By merging cancer functional genetic data with information on protein interactions, scientists can explore protein complexes at massive scale, according to the research
Dependency" mapping reveals the genetic adaptations cancer cells make to survive. And while this approach is helping identify promising treatment strategies for several cancer types, researchers have now found that it also provides an opportunity to probe the intricacies of protein interactions.
While sequencing efforts have likely identified nearly all genes involved in cancer, studies of those genes' protein products and how they interact have been much more difficult. Because proteins work together to drive the lion's share of cellular activities, the ability to explore those interactions at scale could provide insight into all manner of biological processes.
Reporting in Cell Systems, a team led at the Broad by graduate student Joshua Pan, computational biologist Robin Meyers, Cancer Data Science group associate director Aviad Tsherniak, describe how by combining genome-scale dependency data from the Broad Cancer Program's Dependency Map (DepMap) project with large, existing protein interaction datasets, they created a framework for examining protein complexes.
The team's underlying hypothesis was that:
- When a gene is knocked out (with CRISPR) or silenced (with RNA interference), the cell can no longer make that gene's protein product.

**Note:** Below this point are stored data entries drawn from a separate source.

lemma mem_outer (l : List (Int × Int)) (s v : Int) (acc : PySem.Set (Int × Int)) (c : Int × Int) :
    c ∈ l.foldl (fun cand m =>
        pvDeltas.foldl (fun cand d =>
          if 0 ≤ m.1 + d.1 ∧ m.1 + d.1 < s ∧ 0 ≤ m.2 + d.2 ∧ m.2 + d.2 < v then
            PySem.Set.add cand (m.1 + d.1, m.2 + d.2)
          else cand) cand) acc
      ↔ c ∈ acc ∨ ∃ m ∈ l, ∃ d ∈ pvDeltas, c = (m.1 + d.1, m.2 + d.2)
          ∧ (0 ≤ c.1 ∧ c.1 < s ∧ 0 ≤ c.2 ∧ c.2 < v) := by
  induction l generalizing acc with
  | nil => simp
  | cons m l ih =>
    simp only [List.foldl_cons, ih, mem_inner, List.mem_cons]
    constructor
    · rintro ((h | ⟨d, hd, rfl, hin⟩) | ⟨m', hm', rest⟩)
      · exact Or.inl h
      · exact Or.inr ⟨m, Or.inl rfl, d, hd, rfl, hin⟩
      · exact Or.inr ⟨m', Or.inr hm', rest⟩
    · rintro (h | ⟨m', hm' | hm', rest⟩)
      · exact Or.inl (Or.inl h)
      · subst hm'; exact Or.inl (Or.inr rest)
      · exact Or.inr ⟨m', hm', rest⟩

lemma mem_cand (mine : List (Int × Int)) (s v : Int) (c : Int × Int) :
    c ∈ pvCand mine s v
      ↔ (0 ≤ c.1 ∧ c.1 < s ∧ 0 ≤ c.2 ∧ c.2 < v)
          ∧ ∃ m ∈ mine, ∃ d ∈ pvDeltas, c = (m.1 + d.1, m.2 + d.2) := by
  unfold pvCand
  rw [mem_outer]
  simp only [PySem.Set.mem_ofList]
  constructor
  · rintro (h | ⟨m, hm, d, hd, rfl, hin⟩)
    · simp [PySem.Set.empty] at h
    · exact ⟨hin, m, hm, d, hd, rfl⟩
  · rintro ⟨hin, m, hm, d, hd, rfl⟩
    exact Or.inr ⟨m, hm, d, hd, rfl, hin⟩


lemma nodup_inner (m : Int × Int) (s v : Int) (acc : PySem.Set (Int × Int)) (hs : List.Nodup acc) :
    List.Nodup (pvDeltas.foldl (fun cand d =>
        if 0 ≤ m.1 + d.1 ∧ m.1 + d.1 < s ∧ 0 ≤ m.2 + d.2 ∧ m.2 + d.2 < v then
          PySem.Set.add cand (m.1 + d.1, m.2 + d.2)
        else cand) acc) :=
  nodup_foldl_addIf pvDeltas (fun d => (m.1 + d.1, m.2 + d.2))
    (fun c => 0 ≤ c.1 ∧ c.1 < s ∧ 0 ≤ c.2 ∧ c.2 < v) acc hs

lemma cand_nodup (mine : List (Int × Int)) (s v : Int) : List.Nodup (pvCand mine s v) := by
  unfold pvCand
  generalize PySem.Set.ofList mine = l
  have h : ∀ (l : List (Int × Int)) (acc : PySem.Set (Int × Int)), List.Nodup acc →
      List.Nodup (l.foldl (fun cand m =>
        pvDeltas.foldl (fun cand d =>
          if 0 ≤ m.1 + d.1 ∧ m.1 + d.1 < s ∧ 0 ≤ m.2 + d.2 ∧ m.2 + d.2 < v then
            PySem.Set.add cand (m.1 + d.1, m.2 + d.2)
          else cand) cand) acc) := by
    intro l
    induction l with
    | nil => intro acc h; exact h
    | cons m l ih => intro acc h; exact ih _ (nodup_inner m s v acc h)
  exact h l PySem.Set.empty (by simp [PySem.Set.empty])

lemma neg_mem_deltas (d : Int × Int) (hd : d ∈ pvDeltas) : (-d.1, -d.2) ∈ pvDeltas := by
  fin_cases hd <;> simp [pvDeltas]

lemma adj_symm (mine : List (Int × Int)) (c : Int × Int) :
    (∃ m ∈ mine, ∃ d ∈ pvDeltas, c = (m.1 + d.1, m.2 + d.2))
      ↔ ∃ d ∈ pvDeltas, (c.1 + d.1, c.2 + d.2) ∈ mine := by
  constructor
  · rintro ⟨m, hm, d, hd, rfl⟩
    refine ⟨(-d.1, -d.2), neg_mem_deltas d hd, ?_⟩
    simpa using hm
  · rintro ⟨d, hd, hm⟩
    refine ⟨(c.1 + d.1, c.2 + d.2), hm, (-d.1, -d.2), neg_mem_deltas d hd, ?_⟩
    simp

-- the insertion sort of B's candidate set
lemma blex_iff (a b : Int × Int) :
    (decide (a.1 < b.1) || (!decide (b.1 < a.1) && decide (a.2 < b.2))) = true ↔ pvLex a b := by
  simp [pvLex]
  omega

The cell's functional state or survival (it's "fitness") changes as a result.
- Two proteins whose losses have similar fitness effects likely perform similar functions, and may even be members of the same protein complex.
- By profiling in pooled screens how all these knock-outs affect cell fitness and comparing those profiles across hundreds of cancer cell lines, researchers can group proteins by functions and interactions, probe the roles of known protein complex members, and highlight previously unrecognized ones.
The DepMap dataset, which included CRISPR data on 342 cancer cell lines and RNAi data on 501, provided a perfect starting point.
Integrating these data with those from seven recent protein interaction datasets, the team developed computer models that scored and grouped the components of hundreds of human protein complexes based on their effects on cell fitness. Those fitness groupings fell into patterns aligning with the proteins' functions and biochemical relationships.
Benchmarked against well-studied complexes, the team's models accurately captured known lists of component proteins in their makeup, modular hierarchy, and even structural relationships.
The models also pointed out subunits shared between different, functionally distinct complexes, and identified previously unrecognized components of a complex called SWI/SNF or BAF (members of which are often mutated in cancer).
The researchers think their models will only increase in power as new fitness or dependency data from additional cell lines become available, and could help illuminate the effects disease-associated genetic variants or structural changes have on protein interactions and disease biology.